Mr Chris Patten, MP,
c/o The House of Commons,
29th June, 1990.
Now here's a thing: I just caught you on The 9 o'Clock News talking about this CFC agreement and what have you - this is right-on! (and not before time).
Now, the thing is, I've been thinking about global warming, amongst other things, and have come up with a couple of cracking ideas which you, in your privileged position, may be able to make use of. Here they are:
a) CFC Emissions: Let's face it, we've just about cracked this on the aerosol front. Our main problem now is fridges. It's time to move in quickly on the manufacturers. I mean, they're unlikely to do anything off their own backs, are they? After all, they do have a vested interest in global warming - if the temperatures rise, there will be a greater demand for fridges - it's a vicious circle!
Why not replace the CFC gases in the fridges with ozone?
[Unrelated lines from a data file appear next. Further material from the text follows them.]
-- A's per-line body equals "update acc by pvParse"
theorem pv_body_eq (lookup : String) (acc : Option String) (line : String) :
    (let stripped := PySem.Str.strip line
     if stripped = "" || PySem.Str.startswith stripped "#" then acc
     else
       let content := PySem.Str.strip (((PySem.Str.splitMax? stripped "#" 1).getD []).headD "")
       if content = "" then acc
       else
         match PySem.Str.split₀ content with
         | [] => acc
         | p0 :: rest =>
           if PySem.Str.lower p0 = lookup then some (PySem.Str.strip (PySem.Str.join " " rest))
           else acc)
    = (match pvParse line lookup with | some v => some v | none => acc) := by
  have hparts := pv_parts_repr line
  have hpartsA := pv_parts_eq_str line
  have hcontent :
      PySem.Str.strip (((PySem.Str.splitMax? (PySem.Str.strip line) "#" 1).getD []).headD "") =
        String.ofList (PySem.Chars.strip (pvT (PySem.Chars.strip line.toList))) := by
    rw [pv_piece_eq (PySem.Str.strip line), pv_toList_strip]
    unfold PySem.Str.strip
    rw [String.toList_ofList]
  unfold pvParse
  by_cases g1 : PySem.Str.strip line = ""
  · have hz : PySem.Chars.split₀ (pvT line.toList) = [] := by
      apply pv_allws_split0
      intro c hc
      refine pv_strip_nil_allws line.toList ?_ c ((List.takeWhile_sublist _).mem hc)
      have := congrArg String.toList g1
      rwa [pv_toList_strip] at this
    rw [hparts, hz]
    dsimp only
    rw [show (decide (PySem.Str.strip line = "") || PySem.Str.startswith (PySem.Str.strip line) "#") = true by simp [g1]]
    simp
  · by_cases g2 : PySem.Str.startswith (PySem.Str.strip line) "#" = true
    · have hpre : ('#' :: ([] : List Char)) <+: PySem.Chars.strip line.toList := by
        have := (PySem.Chars.startswith_iff _ _).mp (by rwa [PySem.Str.startswith, pv_toList_strip] at g2)
        simpa using this
      obtain ⟨w, hw⟩ := hpre
      have hz : PySem.Chars.split₀ (pvT line.toList) = [] :=
        pv_guard2_split0 line.toList w (by simpa using hw.symm)
      rw [hparts, hz]
      dsimp only
      rw [show (decide (PySem.Str.strip line = "") || PySem.Str.startswith (PySem.Str.strip line) "#") = true by rw [g2]; simp]
      simp
    · have hcond : (decide (PySem.Str.strip line = "") || PySem.Str.startswith (PySem.Str.strip line) "#") = false := by
        simp only [Bool.or_eq_false_iff, decide_eq_false_iff_not]
        exact ⟨g1, eq_false_of_ne_true g2⟩
      by_cases g3 : PySem.Chars.strip (pvT (PySem.Chars.strip line.toList)) = []
      · have hz : PySem.Chars.split₀ (pvT line.toList) = [] := by
          rw [← pv_parts_eq line.toList, g3]
          rfl
        rw [hparts, hz]
        dsimp only
        rw [hcond, hcontent, g3]
        simp
      · have hcne : String.ofList (PySem.Chars.strip (pvT (PySem.Chars.strip line.toList))) ≠ "" := by
          intro hcon
          exact g3 (by simpa using congrArg String.toList hcon)
        rw [hparts]
        dsimp only
        rw [hcond]
        simp only [Bool.false_eq_true, if_false]
        rw [hpartsA, hparts, hcontent, if_neg hcne]
        cases hsp : PySem.Chars.split₀ (pvT line.toList) with
        | nil => simp
        | cons t0 ts =>
          simp only [List.map_cons]
          by_cases hk : PySem.Str.lower (String.ofList t0) = lookup
          · simp only [hk]
            have htok : ∀ p ∈ ts, p ≠ [] ∧ ∀ c ∈ p, pvWs c = false := by
              intro p hp
              exact pv_split0_tokens (pvT line.toList) p (by rw [hsp]; exact List.mem_cons_of_mem _ hp)
            have : PySem.Str.strip (PySem.Str.join " " (ts.map String.ofList)) =
                PySem.Str.join " " (ts.map String.ofList) := by
              unfold PySem.Str.join PySem.Str.strip
              rw [String.toList_ofList]
              rw [pv_map_toList_ofList ts]
              exact congrArg String.ofList (pv_strip_join ts htok)
            rw [this]
            simp
          · simp [hk]

-- keep-last fold = first success on the reversed list
theorem pv_foldl_eq_findSome (lookup : String) (xs : List String) (acc : Option String) :
    xs.foldl (fun a line => match pvParse line lookup with | some v => some v | none => a) acc
    = (match xs.reverse.findSome? (fun line => pvParse line lookup) with
       | some v => some v | none => acc) := by
  induction xs generalizing acc with
  | nil => simp
  | cons x xs ih =>
    simp only [List.foldl_cons, List.reverse_cons, List.findSome?_append, ih]
    cases h : xs.reverse.findSome? (fun line => pvParse line lookup) with
    | some v => simp
    | none => cases h2 : pvParse x lookup <;> simp [h2]

-- ===== VERDICT (by name: the statement is the Claim_ definition above) =====
theorem extract_last_directive_value_py_spec : Claim_equal_extract_last_directive_value_py := by
  intro raw_text directive _
  unfold Spec_extract_last_directive_value_py extract_last_directive_value_py extract_last_directive_value_py_alt
  simp only [funext (fun a => funext (pv_body_eq (PySem.Str.lower directive) a))]
  rw [pv_foldl_eq_findSome]
  have : (fun line => pvParse line (PySem.Str.lower directive)) =
      (fun line =>
        match PySem.Str.split₀ (((PySem.Str.splitMax? line "#" 1).getD []).headD "") with
        | p0 :: rest => if PySem.Str.lower p0 = PySem.Str.lower directive then
            some (PySem.Str.join " " rest) else none
        | [] => none) := rfl
  rw [this]
  cases h : (PySem.Str.splitlines raw_text).reverse.findSome?
      (fun line =>
        match PySem.Str.split₀ (((PySem.Str.splitMax? line "#" 1).getD []).headD "") with
        | p0 :: rest => if PySem.Str.lower p0 = PySem.Str.lower directive then
            some (PySem.Str.join " " rest) else none
        | [] => none) <;> simp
Then, when you scrap the fridges, you will actually be helping the ozone layer out.
Alternately, why not introduce a new "fridge charge" or "tax" to discourage people from buying new fridges? The money gathered could go towards environmental research.
b) Rising Sea Levels: This is a subject very close to my own heart. We Wirraleans live on a very beautiful, but rather low-lying, peninsula. If something isn't done fast, we could be up to our necks in water (and, as I'm sure you'll agree, the Irish Sea is definitely not the sea in which to be up to your neck).
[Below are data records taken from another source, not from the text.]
-- pv_equiv track=rewrite | github.com/whelixw/vgOrient | kmer_rotation_multiprocessing.py | find_longest_contiguous_ones
-- ===== SOURCE A (Python) =====
-- def find_longest_contiguous_ones(mask):
--     longest_run = 0
--     current_run = 0
--     start_index = 0
--     for i, val in enumerate(mask):
--         if val == 1:
--             current_run += 1
--             if current_run > longest_run:
--                 longest_run = current_run
--                 start_index = i - longest_run + 1
--         else:
--             current_run = 0
--     return start_index, longest_run
-- ===== SOURCE B (Python) =====
-- def find_longest_contiguous_ones(mask):
--     # Build the list of (start, length) runs of ones first, then pick the
--     # first run with the greatest length (default (0, 0)).
--     runs = []
--     i = 0
--     n = len(mask)
--     while i < n:
--         if mask[i] == 1:
--             j = i
--             while j < n and mask[j] == 1:
--                 j += 1
--             runs.append((i, j - i))
--             i = j
--         else:
--             i += 1
--     best = (0, 0)
--     for r in runs:
--         if r[1] > best[1]:
--             best = r
--     return best
-- ===== Notes on version B (the rewrite author's own statement) =====
-- stated objective: alternative
-- what changed: Instead of one pass keeping longest/current/start counters with an index formula, B first materialises the list of (start,length) runs of ones and then selects the first run of maximal length (default (0,0)).
import Mathlib
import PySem

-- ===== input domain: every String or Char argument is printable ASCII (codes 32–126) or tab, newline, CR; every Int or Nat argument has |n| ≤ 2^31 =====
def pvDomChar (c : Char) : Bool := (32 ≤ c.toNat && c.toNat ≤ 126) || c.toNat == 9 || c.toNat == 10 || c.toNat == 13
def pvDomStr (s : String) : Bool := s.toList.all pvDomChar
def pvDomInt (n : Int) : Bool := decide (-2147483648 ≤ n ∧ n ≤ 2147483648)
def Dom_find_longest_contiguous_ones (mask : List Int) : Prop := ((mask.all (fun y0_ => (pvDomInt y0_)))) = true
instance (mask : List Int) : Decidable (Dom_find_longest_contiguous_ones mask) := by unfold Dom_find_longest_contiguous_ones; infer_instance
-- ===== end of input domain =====

-- B builds the list of (start,length) runs of ones first, then selects the first
-- run of maximal length; A keeps longest/current/start counters in one pass.

-- ===== PORT A =====
-- the for-loop of A as structural recursion over the list, carrying the index
-- i and the three loop variables longest_run, current_run, start_index
def goA_find (l : List Int) (i longest current start : Int) : Int × Int :=
  match l with
  | [] => (start, longest)
  | v :: t =>
    if v == 1 then
      if current + 1 > longest then
        goA_find t (i + 1) (current + 1) (current + 1) (i - (current + 1) + 1)
      else
        goA_find t (i + 1) longest (current + 1) start
    else
      goA_find t (i + 1) longest 0 start

def find_longest_contiguous_ones (mask : List Int) : Int × Int :=
  goA_find mask 0 0 0 0

-- ===== PORT B =====
-- the outer while-loop of B: at a 1 it scans the run (inner while = takeWhile
-- over the tail) and records (pos, run length); otherwise it advances by one
def runsOf (l : List Int) (pos : Int) : List (Int × Int) :=
  match l with
  | [] => []
  | x :: t =>
    if x == 1 then
      let g := t.takeWhile (fun v => v == 1)
      (pos, 1 + (g.length : Int)) ::
        runsOf (t.dropWhile (fun v => v == 1)) (pos + 1 + (g.length : Int))
    else
      runsOf t (pos + 1)
termination_by l.length
decreasing_by
  · simpa using Nat.lt_succ_of_le (List.length_dropWhile_le _ _)
  · simp

def find_longest_contiguous_ones_alt (mask : List Int) : Int × Int :=
  (runsOf mask 0).foldl (fun b r => if r.2 > b.2 then r else b) (0, 0)

-- ===== PRECONDITION & SPEC =====
def Spec_find_longest_contiguous_ones (mask : List Int) (out : Int × Int) : Prop := out = find_longest_contiguous_ones_alt mask
instance (mask : List Int) (out : Int × Int) : Decidable (Spec_find_longest_contiguous_ones mask out) := by unfold Spec_find_longest_contiguous_ones; infer_instance

-- ===== CLAIM (what is proved, stated in full; the proofs are below) =====
def Claim_equal_find_longest_contiguous_ones : Prop := ∀ (mask : List Int), Dom_find_longest_contiguous_ones mask → Spec_find_longest_contiguous_ones mask (find_longest_contiguous_ones mask)

-- ===== LEMMAS AND PROOFS =====

lemma goA_congr (rest : List Int) (a b c d a' b' c' d' : Int)
    (h1 : a = a') (h2 : b = b') (h3 : c = c') (h4 : d = d') :
    goA_find rest a b c d = goA_find rest a' b' c' d' := by
  subst h1; subst h2; subst h3; subst h4; rfl

-- A's loop over a block of k ones: current grows by k, and the best pair is
-- replaced by (run start, current + k) exactly when that beats longest.
lemma goA_ones (k : Nat) : ∀ (rest : List Int) (i longest current start : Int),
    current ≤ longest →
    goA_find (List.replicate k 1 ++ rest) i longest current start =
      goA_find rest (i + k)
        (if longest < current + k then current + k else longest)
        (current + k)
        (if longest < current + k then i - current else start) := by
  induction k with
  | zero =>
    intro rest i longest current start h
    simp [Int.not_lt.mpr h]
  | succ k ih =>
    intro rest i longest current start h
    rw [List.replicate_succ, List.cons_append]
    by_cases hc : current + 1 > longest
    · rw [show goA_find (1 :: (List.replicate k 1 ++ rest)) i longest current start
          = goA_find (List.replicate k 1 ++ rest) (i + 1) (current + 1) (current + 1)
              (i - (current + 1) + 1) from by simp [goA_find, hc]]
      rw [ih _ _ _ _ _ le_rfl]
      apply goA_congr <;> (push_cast; omega)
    · rw [show goA_find (1 :: (List.replicate k 1 ++ rest)) i longest current start
          = goA_find (List.replicate k 1 ++ rest) (i + 1) longest (current + 1) start from by
            simp [goA_find, hc]]
      rw [ih _ _ _ _ _ (by omega)]
      apply goA_congr <;> (push_cast; omega)

lemma goA_zero (l : List Int) (z i L c s : Int) (hz : ¬ (z = 1)) :
    goA_find (z :: l) i L c s = goA_find l (i + 1) L 0 s := by
  simp [goA_find, hz]

lemma runsOf_zero (l : List Int) (z p : Int) (hz : ¬ (z = 1)) :
    runsOf (z :: l) p = runsOf l (p + 1) := by
  simp [runsOf, hz]

lemma takeWhile_ones_replicate (t : List Int) :
    t.takeWhile (fun v => v == 1)
      = List.replicate (t.takeWhile (fun v => v == 1)).length 1 := by
  rw [List.eq_replicate_iff]
  refine ⟨rfl, fun b hb => ?_⟩
  have := List.mem_takeWhile_imp hb
  simpa using this

lemma main_run (n : Nat) : ∀ (mask : List Int), mask.length ≤ n →
    ∀ (i longest start : Int), 0 ≤ longest →
    goA_find mask i longest 0 start =
      (runsOf mask i).foldl (fun b r => if r.2 > b.2 then r else b) (start, longest) := by
  induction n with
  | zero =>
    intro mask hlen i longest start _
    have : mask = [] := List.eq_nil_of_length_eq_zero (Nat.le_zero.mp hlen)
    subst this; simp [goA_find, runsOf]
  | succ n ih =>
    intro mask hlen i longest start hL
    match mask with
    | [] => simp [goA_find, runsOf]
    | x :: t =>
      by_cases hx : x = 1
      · subst hx
        set k := (t.takeWhile (fun v => v == 1)).length with hk
        have hdecomp : (1 : Int) :: t
            = List.replicate (k + 1) 1 ++ t.dropWhile (fun v => v == 1) := by
          conv_lhs => rw [← List.takeWhile_append_dropWhile (p := fun v => v == 1) (l := t)]
          rw [takeWhile_ones_replicate t, ← hk, List.replicate_succ]
          simp
        have hruns : runsOf ((1 : Int) :: t) i
            = (i, 1 + (k : Int)) ::
                runsOf (t.dropWhile (fun v => v == 1)) (i + 1 + (k : Int)) := by
          simp [runsOf, hk]
        rw [hruns, List.foldl_cons]
        conv_lhs => rw [hdecomp]
        rw [goA_ones (k + 1) _ _ _ _ _ hL]
        have hstep : (if ((i, 1 + (k : Int)) : Int × Int).2 > ((start, longest) : Int × Int).2
              then ((i, 1 + (k : Int)) : Int × Int) else (start, longest))
            = ((if longest < 0 + (((k + 1 : Nat)) : Int) then i - 0 else start),
               (if longest < 0 + (((k + 1 : Nat)) : Int) then 0 + (((k + 1 : Nat)) : Int) else longest)) := by
          have hiff : (longest < 0 + (((k + 1 : Nat)) : Int)) ↔ ((1 + (k : Int)) > longest) := by
            push_cast; omega
          by_cases hb : (1 + (k : Int)) > longest
          · simp only [if_pos hb, if_pos (hiff.mpr hb), Prod.mk.injEq]
            constructor <;> (push_cast; omega)
          · simp only [if_neg hb, if_neg (fun h => hb (hiff.mp h))]
        rw [hstep]
        rcases hdw : t.dropWhile (fun v => v == 1) with _ | ⟨z, t'⟩
        · simp [goA_find, runsOf]
        · have hz : ¬ (z = 1) := by
            have := List.head?_dropWhile_not (fun v => (v == 1)) t
            rw [hdw] at this; simpa using this
          rw [goA_zero _ _ _ _ _ _ hz, runsOf_zero _ _ _ hz]
          have hlen' : t'.length ≤ n := by
            have h2 : (z :: t').length ≤ t.length := by
              rw [← hdw]; exact List.length_dropWhile_le _ _
            have h3 : t.length ≤ n := by simpa using hlen
            simp at h2; omega
          rw [ih t' hlen' _ _ _ (by split_ifs <;> omega)]
          congr 2
          push_cast; ring
      · rw [goA_zero _ _ _ _ _ _ hx, runsOf_zero _ _ _ hx]
        exact ih t (by simpa using hlen) _ _ _ hL

-- ===== VERDICT (by name: the statement is the Claim_ definition above) =====
theorem find_longest_contiguous_ones_spec : Claim_equal_find_longest_contiguous_ones := by
  intro mask _
  unfold Spec_find_longest_contiguous_ones find_longest_contiguous_ones find_longest_contiguous_ones_alt
  exact main_run mask.length mask le_rfl 0 0 0 le_rfl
Now, I'm no scientist, but , when I was topping-up my car's radiator today, I had a brilliant idea.... My radiator is one of those with an overflow reservoir: why not use the same principle on a global scale and construct an overflow reservoir for the oceans?
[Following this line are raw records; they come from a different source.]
-- pv_equiv track=rewrite | github.com/MarkGjo/imperium | backend/url_shortcuts.py | pick_chrome_url_from_shortcuts
-- ===== SOURCE A (Python) =====
-- def pick_chrome_url_from_shortcuts(transcript: str, found: dict[str, str]) -> str | None:
--     """Pick the longest matching shortcut keyword’s URL present in the transcript."""
--     if not found:
--         return None
--     tl = transcript.lower()
--     for kw in sorted(found.keys(), key=len, reverse=True):
--         if kw in tl:
--             return found[kw]
--     return None
-- ===== SOURCE B (Python) =====
-- def pick_chrome_url_from_shortcuts(transcript: str, found: dict[str, str]) -> str | None:
--     """Pick the longest matching shortcut keyword's URL present in the transcript.
--
--     Single linear max-selection pass instead of sort-then-scan; strict '>' keeps
--     the first (insertion-order) keyword on equal lengths, matching the stable sort.
--     """
--     tl = transcript.lower()
--     best_url = None
--     best_len = -1
--     for kw, url in found.items():
--         if kw in tl and len(kw) > best_len:
--             best_url = url
--             best_len = len(kw)
--     return best_url
-- ===== Notes on version B (the rewrite author's own statement) =====
-- stated objective: simpler
-- what changed: Replaced A's sort-of-all-keys-by-length-then-first-match scan with a single linear max-selection pass over found.items() keeping (best_url, best_len), using strict '>' so insertion order breaks length ties exactly like A's stable sort.
import Mathlib
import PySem

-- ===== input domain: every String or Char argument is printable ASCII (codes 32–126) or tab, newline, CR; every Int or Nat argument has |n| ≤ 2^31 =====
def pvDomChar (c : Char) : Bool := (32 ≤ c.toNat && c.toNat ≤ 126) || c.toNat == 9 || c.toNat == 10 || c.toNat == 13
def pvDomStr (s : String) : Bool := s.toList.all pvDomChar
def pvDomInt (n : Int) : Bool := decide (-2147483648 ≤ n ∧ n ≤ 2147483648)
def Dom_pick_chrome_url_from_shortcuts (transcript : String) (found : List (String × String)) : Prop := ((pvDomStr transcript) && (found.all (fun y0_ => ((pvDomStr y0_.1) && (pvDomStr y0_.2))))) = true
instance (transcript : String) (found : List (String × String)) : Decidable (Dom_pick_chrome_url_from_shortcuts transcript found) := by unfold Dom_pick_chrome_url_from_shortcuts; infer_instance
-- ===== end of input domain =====

-- B replaces A's sort-keys-by-length-then-first-match scan with one linear
-- max-selection pass over the items (strict '>' keeps insertion order on ties): simpler, no sort.


-- ===== PORT A =====
-- 'for kw in …: if kw in tl: return found[kw]' — found[kw] is total here (kw comes
-- from found.keys()), so the first-match loop returns 'get?' directly.
def pickLoopA (d : PySem.Dict String String) (tl : String) : List String → Option String
  | [] => none
  | kw :: rest => if PySem.Str.isIn kw tl then PySem.Dict.get? d kw else pickLoopA d tl rest

def pick_chrome_url_from_shortcuts (transcript : String) (found : List (String × String)) : Option String :=
  if found = [] then none
  else
    let tl := PySem.Str.lower transcript
    pickLoopA (PySem.Dict.mk found) tl
      (PySem.List.sorted (PySem.Dict.keys (PySem.Dict.mk found)) (fun kw => PySem.Str.len kw) true)

-- ===== PORT B =====
def pick_chrome_url_from_shortcuts_alt (transcript : String) (found : List (String × String)) : Option String :=
  let tl := PySem.Str.lower transcript
  (((PySem.Dict.mk found).items).foldl
    (fun st p =>
      if PySem.Str.isIn p.1 tl && decide (st.2 < PySem.Str.len p.1) then (some p.2, PySem.Str.len p.1) else st)
    ((none : Option String), (-1 : Int))).1

-- ===== PRECONDITION & SPEC =====
-- Pre_ requires found's keys to be distinct: the invariant of the Python parameter,
-- a dict, which can never hold duplicate keys — no actual call to A is excluded.
def Pre_pick_chrome_url_from_shortcuts (_transcript : String) (found : List (String × String)) : Prop :=
  (found.map Prod.fst).Nodup
instance (transcript : String) (found : List (String × String)) : Decidable (Pre_pick_chrome_url_from_shortcuts transcript found) := by unfold Pre_pick_chrome_url_from_shortcuts; infer_instance

def pvWitness_pick_chrome_url_from_shortcuts : String × (List (String × String)) :=
  ("go to Mail now", [("mail", "https://mail.example.com"), ("ma", "https://ma.example.com")])

def Spec_pick_chrome_url_from_shortcuts (transcript : String) (found : List (String × String)) (out : Option String) : Prop := out = pick_chrome_url_from_shortcuts_alt transcript found
instance (transcript : String) (found : List (String × String)) (out : Option String) : Decidable (Spec_pick_chrome_url_from_shortcuts transcript found out) := by unfold Spec_pick_chrome_url_from_shortcuts; infer_instance

-- ===== CLAIM (what is proved, stated in full; the proofs are below) =====
def Claim_equal_pick_chrome_url_from_shortcuts : Prop := ∀ (transcript : String) (found : List (String × String)), Dom_pick_chrome_url_from_shortcuts transcript found → Pre_pick_chrome_url_from_shortcuts transcript found → Spec_pick_chrome_url_from_shortcuts transcript found (pick_chrome_url_from_shortcuts transcript found)

-- ===== LEMMAS AND PROOFS =====

-- A's first-match loop is find? followed by the dict lookup.
theorem pickLoopA_eq_find? (d : PySem.Dict String String) (tl : String) (l : List String) :
    pickLoopA d tl l = (l.find? (fun kw => PySem.Str.isIn kw tl)).bind (fun kw => PySem.Dict.get? d kw) := by
  induction l with
  | nil => rfl
  | cons kw rest ih =>
    simp only [pickLoopA, List.find?_cons]
    cases h : PySem.Str.isIn kw tl <;> simp [ih]

-- insertBy commutes with map (descending comparison by a key of the image).
theorem insertBy_map {α β : Type} (f : α → β) (key : β → Int) (x : α) (l : List α) :
    PySem.List.insertBy (fun a b => decide (key b < key a)) (f x) (l.map f)
      = (PySem.List.insertBy (fun a b => decide (key (f b) < key (f a))) x l).map f := by
  induction l with
  | nil => rfl
  | cons y ys ih =>
    simp only [List.map_cons, PySem.List.insertBy]
    by_cases h : key (f y) < key (f x) <;> simp [h, ih]

theorem foldl_insertBy_map {α β : Type} (f : α → β) (key : β → Int) (xs : List α) (acc : List α) :
    (xs.map f).foldl (fun acc x => PySem.List.insertBy (fun a b => decide (key b < key a)) x acc) (acc.map f)
      = (xs.foldl (fun acc x => PySem.List.insertBy (fun a b => decide (key (f b) < key (f a))) x acc) acc).map f := by
  induction xs generalizing acc with
  | nil => rfl
  | cons x xs ih => simpa [insertBy_map f key x acc] using ih _

-- sorting the mapped list = mapping the list sorted by the composed key (stability).
theorem sorted_map_rev {α β : Type} (f : α → β) (key : β → Int) (xs : List α) :
    PySem.List.sorted (xs.map f) key true = (PySem.List.sorted xs (fun a => key (f a)) true).map f := by
  rw [PySem.List.sorted_rev_eq_foldl_insertBy, PySem.List.sorted_rev_eq_foldl_insertBy]
  simpa using foldl_insertBy_map f key xs []

-- Inserting x into a K-descending list: the first q-match changes exactly when
-- x matches and has strictly larger key than the previous first match.
theorem find?_insertBy {α : Type} (q : α → Bool) (K : α → Int) (x : α) (s : List α)
    (hs : s.Pairwise (fun a b => K b ≤ K a)) :
    (PySem.List.insertBy (fun a b => decide (K b < K a)) x s).find? q
      = match s.find? q with
        | some p => if q x && decide (K p < K x) then some x else some p
        | none => if q x then some x else none := by
  induction s with
  | nil =>
    cases hq : q x <;> simp [PySem.List.insertBy, hq]
  | cons y ys ih =>
    have hy : ∀ p ∈ ys, K p ≤ K y := (List.pairwise_cons.1 hs).1
    have hys := (List.pairwise_cons.1 hs).2
    simp only [PySem.List.insertBy]
    by_cases hlt : K y < K x
    · simp only [hlt, decide_true, if_true]
      cases hx : q x with
      | false =>
        rw [List.find?_cons_of_neg (by simp [hx])]
        cases hfy : List.find? q (y :: ys) <;> simp
      | true =>
        rw [List.find?_cons_of_pos hx]
        cases hfy : List.find? q (y :: ys) with
        | none => simp
        | some p =>
          have hpm := List.mem_of_find?_eq_some hfy
          have hple : K p ≤ K y := by
            rcases List.mem_cons.1 hpm with h | h
            · exact h ▸ le_refl _
            · exact hy p h
          simp [show K p < K x from lt_of_le_of_lt hple hlt]
    · simp only [hlt, decide_false, Bool.false_eq_true, if_false]
      cases hqy : q y with
      | true =>
        rw [List.find?_cons_of_pos hqy, List.find?_cons_of_pos hqy]
        simp [hlt]
      | false =>
        rw [List.find?_cons_of_neg (by simp [hqy]), List.find?_cons_of_neg (by simp [hqy])]
        exact ih hys

-- B's fold state after xs = the first match of the K-descending stable sort of xs.
theorem foldB_char {α β : Type} (q : α → Bool) (K : α → Int) (f : α → β)
    (hK : ∀ a, 0 ≤ K a) (xs : List α) :
    xs.foldl (fun st p => if q p && decide (st.2 < K p) then (some (f p), K p) else st)
        ((none : Option β), (-1 : Int))
      = match (PySem.List.sorted xs K true).find? q with
        | some p => (some (f p), K p)
        | none => (none, -1) := by
  induction xs using List.reverseRecOn with
  | nil => rfl
  | append_singleton xs x ih =>
    have hsorted : PySem.List.sorted (xs ++ [x]) K true
        = PySem.List.insertBy (fun a b => decide (K b < K a)) x (PySem.List.sorted xs K true) := by
      rw [PySem.List.sorted_rev_eq_foldl_insertBy, PySem.List.sorted_rev_eq_foldl_insertBy,
        List.foldl_append]
      rfl
    rw [List.foldl_append, ih, hsorted,
      find?_insertBy q K x _ (PySem.List.sorted_pairwise_rev xs K)]
    cases hf : (PySem.List.sorted xs K true).find? q with
    | none =>
      cases hq : q x with
      | true => simp [hq, show (-1 : Int) < K x from lt_of_lt_of_le (by norm_num) (hK x)]
      | false => simp [hq]
    | some p =>
      cases hq : q x with
      | false => simp [hq]
      | true =>
        by_cases hlen : K p < K x
        · simp [hq, hlen]
        · simp [hq, hlen]

-- ===== VERDICT (by name: the statement is the Claim_ definition above) =====
theorem pick_chrome_url_from_shortcuts_spec : Claim_equal_pick_chrome_url_from_shortcuts := by
  intro transcript found _hdom hpre
  unfold Spec_pick_chrome_url_from_shortcuts
  unfold Pre_pick_chrome_url_from_shortcuts at hpre
  simp only [pick_chrome_url_from_shortcuts, pick_chrome_url_from_shortcuts_alt]
  have hkeys : (PySem.Dict.mk found).keys = found.map Prod.fst := rfl
  rw [foldB_char (fun p : String × String => PySem.Str.isIn p.1 (PySem.Str.lower transcript))
      (fun p : String × String => PySem.Str.len p.1) Prod.snd
      (fun a => by simp [PySem.Str.len]) found]
  by_cases hnil : found = []
  · subst hnil; rfl
  · simp only [hnil, if_false]
    rw [pickLoopA_eq_find?, hkeys, sorted_map_rev Prod.fst PySem.Str.len found, List.find?_map]
    cases hf : (PySem.List.sorted found (fun a : String × String => PySem.Str.len a.1) true).find?
        (fun p : String × String => PySem.Str.isIn p.1 (PySem.Str.lower transcript)) with
    | none =>
      have h2 : (PySem.List.sorted found (fun a : String × String => PySem.Str.len a.1) true).find?
          ((fun kw => PySem.Str.isIn kw (PySem.Str.lower transcript)) ∘ Prod.fst) = none := hf
      rw [h2]
      simp
    | some p =>
      have hmem : p ∈ found :=
        (PySem.List.mem_sorted found _ true p).1 (List.mem_of_find?_eq_some hf)
      have h2 : (PySem.List.sorted found (fun a : String × String => PySem.Str.len a.1) true).find?
          ((fun kw => PySem.Str.isIn kw (PySem.Str.lower transcript)) ∘ Prod.fst) = some p := hf
      have hget : PySem.Dict.get? (PySem.Dict.mk found) p.1 = some p.2 :=
        PySem.Dict.get?_of_mem_items (PySem.Dict.mk found) (k := p.1) (v := p.2) hmem hpre
      rw [h2]
      simp [hget]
It seems to me that, if you found a big bit of land that nobody wants (and I have the centre of Australia in mind here), you could scoop it out and fill it with the rising sea water.
This idea has the added advantage that it would at least double the amount of Australian beaches and would, therefore, do their tourist industry no harm at all.
"But," I hear you cry, "what do we do with all the land we've scooped out?"
Well, I've thought of that as well: you have two options:
i) give it to some flat country like Holland - they could do with a few mountains. If there was any left over, I'm sure the Wirral and Norfolk would be more than happy to take a few hills' worth.
ii) build a new island somewhere. This could then be used to alleviate the Hong Kong Situation.
I realise that this reservoir suggestion would be time-consuming and costly, but it would create many new jobs. I'm sure there are a lot of Irish navvies out there who would be champing at the bit for a project like this.
Right, I think I've given you quite enough to think about for the time being, so I'll leave it there. Let me know if you have any questions - I will let you know if I come up with any more bright ideas.